В общем, фантастика его была изобретательна, многогранна, насыщена глобальными проблемами, любовными коллизиями и прочими экспериментами.
Писатель-фантаст Тараканов любил размах во всем: и в литературе, и в жизни. Единственной проблемой его успешной жизни была жена. Не то чтобы он ее лично боялся или, там, прости Господи грехи его тяжкие, любил. Нет… Но он опасался, что женщина не проявит должной выдержки и выкинет что-нибудь этакое, совсем уж непозволительное для его положения, ну, например, публичный скандал какой-нибудь или, того хуже, развод. И тогда на карьере Тараканова будет несмываемое пятно. А его ведь недавно выбрали депутатом Законодательного собрания. Стали приглашать в телевизионные передачи, где поднимаются серьезные жизненные вопросы, в том числе и вопросы нравственности. Где он уже не сможет, придав своему лицу должное глубокомыслие, сказать что-то ну такое мудрое, ну такое нравственное, что все задумаются над своей греховной жизнью и захотят побежать срочно что-то исправлять, не дождавшись конца передачи. И по телефону уже не будут звонить друзья и знакомые и, захлебываясь от возбуждения, брызгать слюной в трубку: “Ну, старик, ну, гигант, ну ты настоящий мужик, глубоко копаешь, уважаю”. Почему не будут? Да потому, что писатель-фантаст Тараканов — единственный, кто не запятнал своей репутации. Ни одного развода за всю долгую жизнь и никаких официальных любовниц. Вот это пример для молодежи! Вся эта элита либо женилась на молоденьких, либо имела официальных молоденьких любовниц, в газетах то и дело мелькали фотографии. Потеряли всякий стыд, — негодовали обыватели. Прикрывают свою похоть всякими там мифами про безумную любовь. А писатель-фантаст Тараканов — верный муж, а значит, и человек надежный. Он прямо говорит: “Главное — чувство долга. Никого нельзя бросать. Никому нельзя приносить страдания. Я вот со своей драгоценной женой столько лет существую”. И тут же щелк! И в престижном глянцевом журнале — фото обнявшихся счастливых супругов Таракановых в собственном антикварном интерьере. “Зачем лишать общество идеалов?” — справедливо думал Тараканов.

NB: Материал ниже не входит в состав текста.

-- pv_equiv track=rewrite | github.com/tarun-nko/word-helper | word_helper.py | check_contains
-- ===== SOURCE A (Python) =====
-- def check_contains(contains_list, word, a, b):
--     if b != 0:
--         word = word[a:-1 * b]
--     else: word = word[a:]
--     from collections import defaultdict
--     d = defaultdict(lambda: 0)
--     for c in contains_list:
--         d[c] = d[c] + 1
--     for w in word:
--         if w in d and d[w] != 0:
--             d[w] -= 1
--         else:
--             return False
--     return True
-- ===== SOURCE B (Python) =====
-- def check_contains(contains_list, word, a, b):
--     if b != 0:
--         word = word[a:-1 * b]
--     else:
--         word = word[a:]
--     need = sorted(word)
--     have = sorted(contains_list)
--     i = 0
--     for s in have:
--         if i < len(need) and need[i] == s:
--             i += 1
--     return i == len(need)
-- ===== Notes on version B (the rewrite author's own statement) =====
-- stated objective: alternative
-- what changed: Replaces A's decrementing-defaultdict consume loop by sorting the sliced word's characters and contains_list and running a greedy two-pointer sub-multiset (sorted subsequence) scan, with no counting table at all.
import Mathlib
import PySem

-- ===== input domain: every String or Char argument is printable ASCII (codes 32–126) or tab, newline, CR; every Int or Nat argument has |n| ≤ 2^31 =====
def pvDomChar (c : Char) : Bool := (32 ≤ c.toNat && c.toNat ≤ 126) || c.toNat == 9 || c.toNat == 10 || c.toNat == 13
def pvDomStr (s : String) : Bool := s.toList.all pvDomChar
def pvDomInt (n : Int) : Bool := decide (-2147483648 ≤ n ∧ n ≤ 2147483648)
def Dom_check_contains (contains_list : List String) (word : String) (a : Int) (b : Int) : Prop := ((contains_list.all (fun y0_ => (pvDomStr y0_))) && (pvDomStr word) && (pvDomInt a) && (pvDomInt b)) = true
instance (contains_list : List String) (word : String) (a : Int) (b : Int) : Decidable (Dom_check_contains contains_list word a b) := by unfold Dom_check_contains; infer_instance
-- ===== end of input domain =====

-- B replaces A's decrementing-defaultdict consume loop by sorting the sliced word's characters
-- and contains_list and running a greedy two-pointer sorted-subsequence scan (no counting table).

-- ===== PORT A =====
-- the 'for w in word' consume loop: decrement, early return False
def pvLoopA : PySem.Dict String Int → List Char → Bool
  | _, [] => true
  | d, w :: ws =>
    let k := String.ofList [w]
    if d.contains k && (d.getD k 0 != 0) then pvLoopA (d.insert k (d.getD k 0 - 1)) ws
    else false

def check_contains (contains_list : List String) (word : String) (a : Int) (b : Int) : Bool :=
  let cs := if b ≠ 0 then PySem.List.slice word.toList (some a) (some (-1 * b))
            else PySem.List.slice word.toList (some a) none
  let d := contains_list.foldl (fun d c => d.insert c (d.getD c 0 + 1)) PySem.Dict.empty
  pvLoopA d cs

-- ===== PORT B =====
def check_contains_alt (contains_list : List String) (word : String) (a : Int) (b : Int) : Bool :=
  let cs := if b ≠ 0 then PySem.List.slice word.toList (some a) (some (-1 * b))
            else PySem.List.slice word.toList (some a) none
  let need := PySem.List.sorted (cs.map (fun c => String.ofList [c])) (fun x => x) false
  let haveL := PySem.List.sorted contains_list (fun x => x) false
  let i := haveL.foldl
    (fun (i : Int) s => if i < PySem.List.len need && PySem.List.pyGetD need i "" == s then i + 1 else i) 0
  i == PySem.List.len need

-- ===== PRECONDITION & SPEC =====
def Spec_check_contains (contains_list : List String) (word : String) (a : Int) (b : Int) (out : Bool) : Prop := out = check_contains_alt contains_list word a b
instance (contains_list : List String) (word : String) (a : Int) (b : Int) (out : Bool) : Decidable (Spec_check_contains contains_list word a b out) := by unfold Spec_check_contains; infer_instance

-- ===== CLAIM (what is proved, stated in full; the proofs are below) =====
def Claim_equal_check_contains : Prop := ∀ (contains_list : List String) (word : String) (a : Int) (b : Int), Dom_check_contains contains_list word a b → Spec_check_contains contains_list word a b (check_contains contains_list word a b)

-- ===== LEMMAS AND PROOFS =====

lemma pvSingleton_inj : Function.Injective (fun c : Char => String.ofList [c]) := by
  intro c d h
  have := congrArg String.toList h
  simpa using this

-- A's loop succeeds iff every character's count in the remaining word fits in the dict
lemma pvLoopA_iff (cs : List Char) (d : PySem.Dict String Int)
    (hnn : ∀ s : String, 0 ≤ d.getD s 0) :
    pvLoopA d cs = true ↔ ∀ c : Char, (cs.count c : Int) ≤ d.getD (String.ofList [c]) 0 := by
  induction cs generalizing d with
  | nil =>
    constructor
    · intro _ c
      simpa using hnn _
    · intro _
      rfl
  | cons w ws ih =>
    simp only [pvLoopA]
    by_cases hc : d.contains (String.ofList [w]) = true
    · by_cases hv : d.getD (String.ofList [w]) 0 = 0
      · simp only [hc, hv]
        simp only [bne_self_eq_false, Bool.and_false]
        constructor
        · intro h; exact absurd h (by simp)
        · intro h
          exfalso
          have := h w
          rw [hv] at this
          simp [List.count_cons_self] at this
          omega
      · have hpos : 0 < d.getD (String.ofList [w]) 0 := lt_of_le_of_ne (hnn _) (Ne.symm hv)
        simp only [hc, Bool.true_and, bne_iff_ne, ne_eq, hv, not_false_iff, if_true]
        have hnn' : ∀ s : String, 0 ≤ (d.insert (String.ofList [w]) (d.getD (String.ofList [w]) 0 - 1)).getD s 0 := by
          intro s
          rw [PySem.Dict.getD_insert]
          split_ifs with h
          · omega
          · exact hnn s
        rw [ih _ hnn']
        apply forall_congr'
        intro c
        rw [PySem.Dict.getD_insert]
        by_cases hcw : c = w
        · subst hcw
          simp only [List.count_cons_self]
          push_cast
          omega
        · have hne : String.ofList [c] ≠ String.ofList [w] := fun h => hcw (pvSingleton_inj h)
          rw [if_neg hne, List.count_cons_of_ne (Ne.symm hcw)]
    · have hz : d.getD (String.ofList [w]) 0 = 0 :=
        PySem.Dict.getD_of_not_contains d 0 (by simpa using hc)
      simp only [hc, Bool.false_and]
      constructor
      · intro h; exact absurd h (by simp)
      · intro h
        exfalso
        have := h w
        rw [hz] at this
        simp [List.count_cons_self] at this
        omega

-- the two quantifications (over chars / over singleton strings) agree
lemma pvBridge (cs : List Char) (cl : List String) :
    (∀ c : Char, (cs.count c : Int) ≤ (cl.count (String.ofList [c]) : Int)) ↔
    (∀ s : String, ((cs.map (fun c => String.ofList [c])).count s : Int) ≤ (cl.count s : Int)) := by
  constructor
  · intro h s
    by_cases hs : s ∈ cs.map (fun c => String.ofList [c])
    · obtain ⟨c, hc, rfl⟩ := List.mem_map.mp hs
      rw [List.count_map_of_injective _ _ pvSingleton_inj]
      exact h c
    · rw [List.count_eq_zero.mpr hs]
      exact_mod_cast Int.natCast_nonneg _
  · intro h c
    have := h (String.ofList [c])
    rwa [List.count_map_of_injective _ _ pvSingleton_inj] at this

-- the greedy match count of B's two-pointer scan (how many elements of 'need' get consumed)
def pvMatched : List String → List String → Nat
  | _, [] => 0
  | [], _ :: _ => 0
  | n :: ns, h :: hs => if n = h then pvMatched ns hs + 1 else pvMatched (n :: ns) hs

lemma pvMatched_nil (hs : List String) : pvMatched [] hs = 0 := by
  cases hs <;> rfl

-- B's fold computes the greedy match count past position i0
lemma pvFold_eq_matched (haveL need : List String) (i0 : Nat) (h : i0 ≤ need.length) :
    haveL.foldl
      (fun (i : Int) s => if i < PySem.List.len need && PySem.List.pyGetD need i "" == s then i + 1 else i)
      (i0 : Int) = (i0 + pvMatched (need.drop i0) haveL : Nat) := by
  induction haveL generalizing i0 with
  | nil => simp
  | cons s hs ih =>
    simp only [List.foldl_cons]
    by_cases hlt : i0 < need.length
    · have hdrop : need.drop i0 = need[i0] :: need.drop (i0 + 1) :=
        (List.getElem_cons_drop hlt).symm
      by_cases heq : need[i0] = s
      · have hcond : ((i0 : Int) < PySem.List.len need && PySem.List.pyGetD need (i0 : Int) "" == s) = true := by
          simp [PySem.List.len_eq, PySem.List.pyGetD_natCast, List.getD_eq_getElem?_getD, heq, hlt]
        rw [hcond]
        simp only [if_true]
        have : ((i0 : Int) + 1) = ((i0 + 1 : Nat) : Int) := by push_cast; ring
        rw [this, ih (i0 + 1) (by omega), hdrop]
        simp [pvMatched, heq]
        omega
      · have hcond : ((i0 : Int) < PySem.List.len need && PySem.List.pyGetD need (i0 : Int) "" == s) = false := by
          simp [PySem.List.len_eq, PySem.List.pyGetD_natCast, List.getD_eq_getElem?_getD, hlt]
          intro h'; exact heq h'
        rw [hcond]
        simp only [if_false, Bool.false_eq_true]
        rw [ih i0 h, hdrop]
        simp [pvMatched, heq]
    · have hi0 : i0 = need.length := by omega
      have hcond : ((i0 : Int) < PySem.List.len need && PySem.List.pyGetD need (i0 : Int) "" == s) = false := by
        simp [PySem.List.len_eq]
        omega
      rw [hcond]
      simp only [if_false, Bool.false_eq_true]
      rw [ih i0 h]
      subst hi0
      simp [pvMatched_nil]

-- greedy consumes all of 'need' iff 'need' is a subsequence of 'haveL'
lemma pvMatched_full_iff_sublist (haveL need : List String) :
    pvMatched need haveL = need.length ↔ List.Sublist need haveL := by
  induction haveL generalizing need with
  | nil =>
    cases need with
    | nil => simp [pvMatched]
    | cons n ns => simp [pvMatched]
  | cons h hs ih =>
    cases need with
    | nil => simp [pvMatched_nil]
    | cons n ns =>
      simp only [pvMatched]
      by_cases heq : n = h
      · subst heq
        simp only [if_true, List.length_cons]
        constructor
        · intro he
          exact List.Sublist.cons₂ n ((ih ns).mp (by omega))
        · intro hsub
          have hns : List.Sublist ns hs := (List.cons_sublist_cons).mp hsub
          have := (ih ns).mpr hns
          omega
      · rw [if_neg heq, ih (n :: ns)]
        constructor
        · intro hsub
          exact hsub.cons h
        · intro hsub
          cases hsub with
          | cons _ htl => exact htl
          | cons₂ _ _ => exact absurd rfl heq

-- count-wise domination iff the sorted lists are in the subsequence relation
lemma pvSorted_sublist_iff (X cl : List String) :
    (List.Sublist (PySem.List.sorted X (fun x => x) false) (PySem.List.sorted cl (fun x => x) false)) ↔
    (∀ s : String, (X.count s : Int) ≤ (cl.count s : Int)) := by
  have hpX : (PySem.List.sorted X (fun x => x) false).Perm X := PySem.List.sorted_perm X _ _
  have hpC : (PySem.List.sorted cl (fun x => x) false).Perm cl := PySem.List.sorted_perm cl _ _
  constructor
  · intro hsub s
    have hsp : List.Subperm X cl := (hpC.subperm_left.mp (hpX.subperm_right.mp hsub.subperm))
    by_cases hm : s ∈ X
    · exact_mod_cast List.subperm_ext_iff.mp hsp s hm
    · rw [List.count_eq_zero.mpr hm]
      exact_mod_cast Int.natCast_nonneg _
  · intro hcnt
    have hsp : List.Subperm X cl := List.subperm_ext_iff.mpr (fun s _ => by exact_mod_cast hcnt s)
    have hsp' : List.Subperm (PySem.List.sorted X (fun x => x) false) (PySem.List.sorted cl (fun x => x) false) :=
      hpC.subperm_left.mpr (hpX.subperm_right.mpr hsp)
    exact List.sublist_of_subperm_of_pairwise hsp'
      (PySem.List.sorted_pairwise X _) (PySem.List.sorted_pairwise cl _)

-- ===== VERDICT (by name: the statement is the Claim_ definition above) =====
theorem check_contains_spec : Claim_equal_check_contains := by
  intro cl w a b _
  unfold Spec_check_contains check_contains check_contains_alt
  set cs := if b ≠ 0 then PySem.List.slice w.toList (some a) (some (-1 * b))
            else PySem.List.slice w.toList (some a) none with hcs
  simp only
  rw [Bool.eq_iff_iff]
  have hd : ∀ s : String,
      (cl.foldl (fun d c => d.insert c (d.getD c 0 + 1)) PySem.Dict.empty).getD s 0 = (cl.count s : Int) := by
    intro s
    have := PySem.Dict.getD_foldl_insert_add_one cl PySem.Dict.empty s
    simpa [PySem.Dict.getD_empty] using this
  have hnn : ∀ s : String,
      (0 : Int) ≤ (cl.foldl (fun d c => d.insert c (d.getD c 0 + 1)) PySem.Dict.empty).getD s 0 := by
    intro s
    rw [hd s]
    exact_mod_cast Int.natCast_nonneg _
  set need := PySem.List.sorted (cs.map (fun c => String.ofList [c])) (fun x => x) false with hneed
  set haveL := PySem.List.sorted cl (fun x => x) false with hhave
  have hfold := pvFold_eq_matched haveL need 0 (Nat.zero_le _)
  rw [pvLoopA_iff cs _ hnn]
  have hA : (∀ c : Char, (cs.count c : Int) ≤
      (cl.foldl (fun d c => d.insert c (d.getD c 0 + 1)) PySem.Dict.empty).getD (String.ofList [c]) 0) ↔
      (∀ c : Char, (cs.count c : Int) ≤ (cl.count (String.ofList [c]) : Int)) := by
    apply forall_congr'; intro c; rw [hd]
  rw [hA, pvBridge, ← pvSorted_sublist_iff, ← pvMatched_full_iff_sublist]
  have hfold' : (haveL.foldl
      (fun (i : Int) s => if i < PySem.List.len need && PySem.List.pyGetD need i "" == s then i + 1 else i) 0)
      = (pvMatched need haveL : Int) := by
    have := pvFold_eq_matched haveL need 0 (Nat.zero_le _)
    simpa using this
  rw [hfold']
  simp only [PySem.List.len_eq, beq_iff_eq, Nat.cast_inj]
  rw [← hneed, ← hhave]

Короче, стараясь не будить лиха, он все тщательно скрывал от жены, врал про многочисленные командировки. Правда, однажды захотелось ей, видите ли, кости свои старые кинуть под ясно солнышко на пропахший вонючей тиной песочек, и притащилась она в Комарово весьма некстати, нарушив покой таракановский. Пришлось спрятать любовниц в шкаф, под диван и за занавеску, пока она толкалась в номере. Еле спровадил. Ох, и натерпелся Тараканов! Несколько дней после того инцидента пребывал в беспокойстве. В общем, вел писатель-фантаст Тараканов жизнь невоздержанную и нервную. И все чаще сердечко таракановское пошаливало.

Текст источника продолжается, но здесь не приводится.